An ETF like Ranger Bear, shorting stocks, doesn't face that issue, but shorting stocks is expensive and results in a high expense ratio. It's also very risky and can result in big losses. "I never recommend ETFs that have such high expense ratios, since they will have to really outperform the market so as to justify these kind of fees," said Mishra at Zacks Investment Research.
Shorting ETFs may appeal to traders and investors looking for a short-term opportunity but should never be used as long-term investments, according to Mishra. And any fund with leveraged or inverse exposure to the market is intended for a single-day trade only.
"We haven't done well during the market rebound," said Ranger Equity Bear's Dell Vecchio. "But we provide insurance for portfolios. There's a butt-kicking coming. It will hurt a lot of people. But we don't know if it's this year."

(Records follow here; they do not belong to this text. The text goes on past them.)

-- pv_equiv track=rewrite | github.com/phatsanphonna/dsa-lab | lab07.py | isIntersectWithBigO2
-- ===== SOURCE A (Python) =====
-- def isIntersectWithBigO2(array1: set[int], array2: set[int], array3: set[int]):
--     '''Check that all arrays is intersect with O(n^2)'''
--
--     intersect = []
--
--     for a1 in array1:
--         for a2 in array2:
--             if a1 == a2:
--                 intersect.append(a1)
--
--     for data in intersect:
--         if data in array3:
--             return True
--
--     return False
-- ===== SOURCE B (Python) =====
-- def isIntersectWithBigO2(array1: set[int], array2: set[int], array3: set[int]):
--     '''Check that all arrays is intersect: one fused pass over array1'''
--     for x in array1:
--         if x in array2 and x in array3:
--             return True
--     return False
-- ===== Notes on version B (the rewrite author's own statement) =====
-- stated objective: faster
-- what changed: Replaces A's nested-loop construction of an intermediate intersection list plus a second scan with a single fused pass over array1 that tests membership in array2 and array3 directly and returns at the first common element.
import Mathlib
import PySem

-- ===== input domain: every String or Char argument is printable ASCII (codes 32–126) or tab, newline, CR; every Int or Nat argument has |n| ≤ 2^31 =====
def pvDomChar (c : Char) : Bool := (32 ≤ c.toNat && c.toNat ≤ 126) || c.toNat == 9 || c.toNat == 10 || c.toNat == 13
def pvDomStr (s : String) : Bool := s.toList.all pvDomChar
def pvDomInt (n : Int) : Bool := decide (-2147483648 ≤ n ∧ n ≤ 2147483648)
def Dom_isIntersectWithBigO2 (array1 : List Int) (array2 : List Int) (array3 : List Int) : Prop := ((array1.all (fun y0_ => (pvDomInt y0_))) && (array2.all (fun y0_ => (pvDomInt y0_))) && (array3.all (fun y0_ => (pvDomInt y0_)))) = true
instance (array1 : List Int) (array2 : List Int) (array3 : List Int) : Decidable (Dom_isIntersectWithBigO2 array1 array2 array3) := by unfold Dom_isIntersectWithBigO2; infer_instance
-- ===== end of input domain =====

-- B fuses A's nested-loop intersection build and the separate scan into one pass over array1 (return value only; A mutates no argument).


-- ===== PORT A =====
-- second loop of A: scan `intersect`, return True at the first element found in array3
def pvScanA (intersect : List Int) (array3 : List Int) : Bool :=
  match intersect with
  | [] => false
  | d :: rest => if array3.contains d then true else pvScanA rest array3

def isIntersectWithBigO2 (array1 : List Int) (array2 : List Int) (array3 : List Int) : Bool :=
  let intersect :=
    array1.foldl (fun acc a1 =>
      array2.foldl (fun acc a2 => if a1 == a2 then acc ++ [a1] else acc) acc) []
  pvScanA intersect array3

-- ===== PORT B =====
def isIntersectWithBigO2_alt (array1 : List Int) (array2 : List Int) (array3 : List Int) : Bool :=
  array1.any (fun x => array2.contains x && array3.contains x)

-- ===== PRECONDITION & SPEC =====
def Spec_isIntersectWithBigO2 (array1 : List Int) (array2 : List Int) (array3 : List Int) (out : Bool) : Prop := out = isIntersectWithBigO2_alt array1 array2 array3
instance (array1 : List Int) (array2 : List Int) (array3 : List Int) (out : Bool) : Decidable (Spec_isIntersectWithBigO2 array1 array2 array3 out) := by unfold Spec_isIntersectWithBigO2; infer_instance

-- ===== CLAIM (what is proved, stated in full; the proofs are below) =====
def Claim_equal_isIntersectWithBigO2 : Prop := ∀ (array1 : List Int) (array2 : List Int) (array3 : List Int), Dom_isIntersectWithBigO2 array1 array2 array3 → Spec_isIntersectWithBigO2 array1 array2 array3 (isIntersectWithBigO2 array1 array2 array3)

-- ===== LEMMAS AND PROOFS =====

-- ===== VERDICT (by name: the statement is the Claim_ definition above) =====
-- membership in the inner-loop accumulator
theorem pv_mem_inner (a1 : Int) (l2 : List Int) (acc : List Int) (x : Int) :
    x ∈ l2.foldl (fun acc a2 => if a1 == a2 then acc ++ [a1] else acc) acc ↔
      x ∈ acc ∨ (x = a1 ∧ a1 ∈ l2) := by
  induction l2 generalizing acc with
  | nil => simp
  | cons h t ih =>
    rw [List.foldl_cons]
    by_cases he : a1 = h
    · subst he
      rw [if_pos (by simp), ih]
      simp [List.mem_append]
      tauto
    · rw [if_neg (by simp [he]), ih]
      simp only [List.mem_cons]
      constructor
      · rintro (h1 | ⟨rfl, h2⟩)
        · exact Or.inl h1
        · exact Or.inr ⟨rfl, Or.inr h2⟩
      · rintro (h1 | ⟨rfl, (rfl | h2)⟩)
        · exact Or.inl h1
        · exact absurd rfl he
        · exact Or.inr ⟨rfl, h2⟩

-- membership in A's intermediate `intersect` list
theorem pv_mem_intersect (l1 l2 : List Int) (acc : List Int) (x : Int) :
    x ∈ l1.foldl (fun acc a1 =>
        l2.foldl (fun acc a2 => if a1 == a2 then acc ++ [a1] else acc) acc) acc ↔
      x ∈ acc ∨ (x ∈ l1 ∧ x ∈ l2) := by
  induction l1 generalizing acc with
  | nil => simp
  | cons h t ih =>
    simp only [List.foldl_cons, ih, pv_mem_inner, List.mem_cons]
    constructor
    · rintro ((h1 | ⟨rfl, h2⟩) | ⟨h3, h4⟩)
      · exact Or.inl h1
      · exact Or.inr ⟨Or.inl rfl, h2⟩
      · exact Or.inr ⟨Or.inr h3, h4⟩
    · rintro (h1 | ⟨(rfl | h3), h4⟩)
      · exact Or.inl (Or.inl h1)
      · exact Or.inl (Or.inr ⟨rfl, h4⟩)
      · exact Or.inr ⟨h3, h4⟩

-- A's second loop is an existence test
theorem pv_scanA_any (l l3 : List Int) :
    pvScanA l l3 = l.any (fun d => l3.contains d) := by
  induction l with
  | nil => rfl
  | cons h t ih =>
    rw [List.any_cons, ← ih]
    simp [pvScanA]

theorem isIntersectWithBigO2_spec : Claim_equal_isIntersectWithBigO2 := by
  intro a1 a2 a3 _
  unfold Spec_isIntersectWithBigO2 isIntersectWithBigO2 isIntersectWithBigO2_alt
  rw [pv_scanA_any, Bool.eq_iff_iff]
  simp only [List.any_eq_true, List.contains_eq_mem, Bool.and_eq_true, decide_eq_true_eq,
    pv_mem_intersect, List.not_mem_nil, false_or]
  constructor
  · rintro ⟨x, ⟨h1, h2⟩, h3⟩; exact ⟨x, h1, h2, h3⟩
  · rintro ⟨x, h1, h2, h3⟩; exact ⟨x, ⟨h1, h2⟩, h3⟩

"I can't find a single reason to give this ETF anything resembling an endorsement," Johnson said. He pointed to a simpler, traditional investment option for investors pessimistic about the stock market that should not be neglected: "There are far better ways to hedge against volatility, such as low-cost diversified bond ETFs," he said.
Britt said the bond argument is always a valid one, but with yields so low right now, there is an opportunity cost to sitting in Treasuries all the time. That's one reason why all of these other risk modifications strategies are trending. "Traditional diversification is not that attractive right now," said Britt at FactSet Research Systems.